Author : Jeffrey M. Wooldridge
Publisher : MIT Press
Page : 1095 pages
File Size : 40,16 MB
Release : 2010-10-01
Category : Business & Economics
ISBN : 0262232588
The second edition of a comprehensive state-of-the-art graduate level text on microeconometric methods, substantially revised and updated. The second edition of this acclaimed graduate text provides a unified treatment of two methods used in contemporary econometric research, cross section and data panel methods. By focusing on assumptions that can be given behavioral content, the book maintains an appropriate level of rigor while emphasizing intuitive thinking. The analysis covers both linear and nonlinear models, including models with dynamics and/or individual heterogeneity. In addition to general estimation frameworks (particular methods of moments and maximum likelihood), specific linear and nonlinear methods are covered in detail, including probit and logit models and their multivariate, Tobit models, models for count data, censored and missing data schemes, causal (or treatment) effects, and duration analysis.
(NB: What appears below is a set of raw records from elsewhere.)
-- pv_equiv track=rewrite | github.com/barszu/ASD | nauka1/zadania offline na wyslanie/zad3/backup/zad3.py | strong_string
-- ===== SOURCE A (Python) =====
-- def the_longest_str_in_tab(T):
--     longest=0
--     for i in range(len(T)):
--         dl=len(T[i])
--         if dl>longest: longest=dl
--     return longest
--
-- def create_data_tab(data,T):
--     for i in range(len(T)):
--         wyraz=T[i]
--         dl=len(wyraz)
--         data[dl].append(wyraz)
--
-- def obroc_wyrazy(T_str):
--     i=0
--     for s in T_str:
--         if s[0]>s[-1]:
--             T_str[i]=s[::-1]
--         i+=1
--
-- def compare_srt(tab_of_str,dl_str,n):
--     # n=len(tab_of_str)
--     if (n<1) : return 0
--     tab_laczen=[1]*n #ile podobnych str jest z tym
--     maxy=0
--     tab_of_str.sort()
--     obroc_wyrazy(tab_of_str)
--     for i in range(n):
--         for j in range(i+1,n):
--             a=tab_of_str[i]
--             b=tab_of_str[j]
--             # c=b[::-1]
--             # if (a==b) or (a==c):
--             if (a==b):
--                 tab_laczen[i] += 1
--                 tab_laczen[j] += 1
--             # if is_equal(a,b,dl_str):
--             #     tab_laczen[i] += 1
--             #     tab_laczen[j] += 1
--                 if tab_laczen[i] > maxy : maxy=tab_laczen[i]
--     # optynmalizacja ? max=my_maxi_na ifach(tab_laczen[i]) po +1
--     # return max(tab_laczen)
--     return maxy
--
-- def strong_string(T):
--     longest_str=the_longest_str_in_tab(T)
--     # longest_str=10
--     data=[ [] for _ in range(longest_str+1) ]
--     # i wiersz -> el o dl i
--     create_data_tab(data,T)
--     najnaj=0
--     i=0
--     for tab_str in data:
--         len_tab_str=len(tab_str)
--         if(len_tab_str<najnaj): continue
--         # if (i+1<najnaj): continue #nwm czm dziala? przypadek?
--
--         moc=compare_srt(tab_str , i , len_tab_str)
--         if moc>najnaj: najnaj=moc
--         i += 1
--     a=1
--     return najnaj
-- ===== SOURCE B (Python) =====
-- def strong_string(T):
--     counts = {}
--     for s in T:
--         key = s[::-1] if s[0] > s[-1] else s
--         counts[key] = counts.get(key, 0) + 1
--     best = 0
--     for v in counts.values():
--         if v > best:
--             best = v
--     return best if best >= 2 else 0
-- ===== Notes on version B (the rewrite author's own statement) =====
-- stated objective: faster
-- what changed: Replaces A's length-bucketed table with a per-bucket sort and O(k^2) pairwise equality scan by a single flat pass that canonicalizes each string (reverse iff s[0] > s[-1]) and tallies canonical forms in a dict, returning the max tally if it is at least 2 else 0.
import Mathlib
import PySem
Econometric Analysis of Cross Section and Panel Data was the first graduate econometrics text to focus on microeconomic data structures, allowing assumptions to be separated into population and sampling assumptions. This second edition has been substantially updated and revised. Improvements include a broader class of models for missing data problems; more detailed treatment of cluster problems, an important topic for empirical researchers; expanded discussion of "generalized instrumental variables" (GIV) estimation; new coverage (based on the author's own recent research) of inverse probability weighting; a more complete framework for estimating treatment effects with panel data, and a firmly established link between econometric approaches to nonlinear panel data and the "generalized estimating equation" literature popular in statistics and other fields. New attention is given to explaining when particular econometric methods can be applied; the goal is not only to tell readers what does work, but why certain "obvious" procedures do not. The numerous included exercises, both theoretical and computer-based, allow the reader to extend methods covered in the text and discover new insights.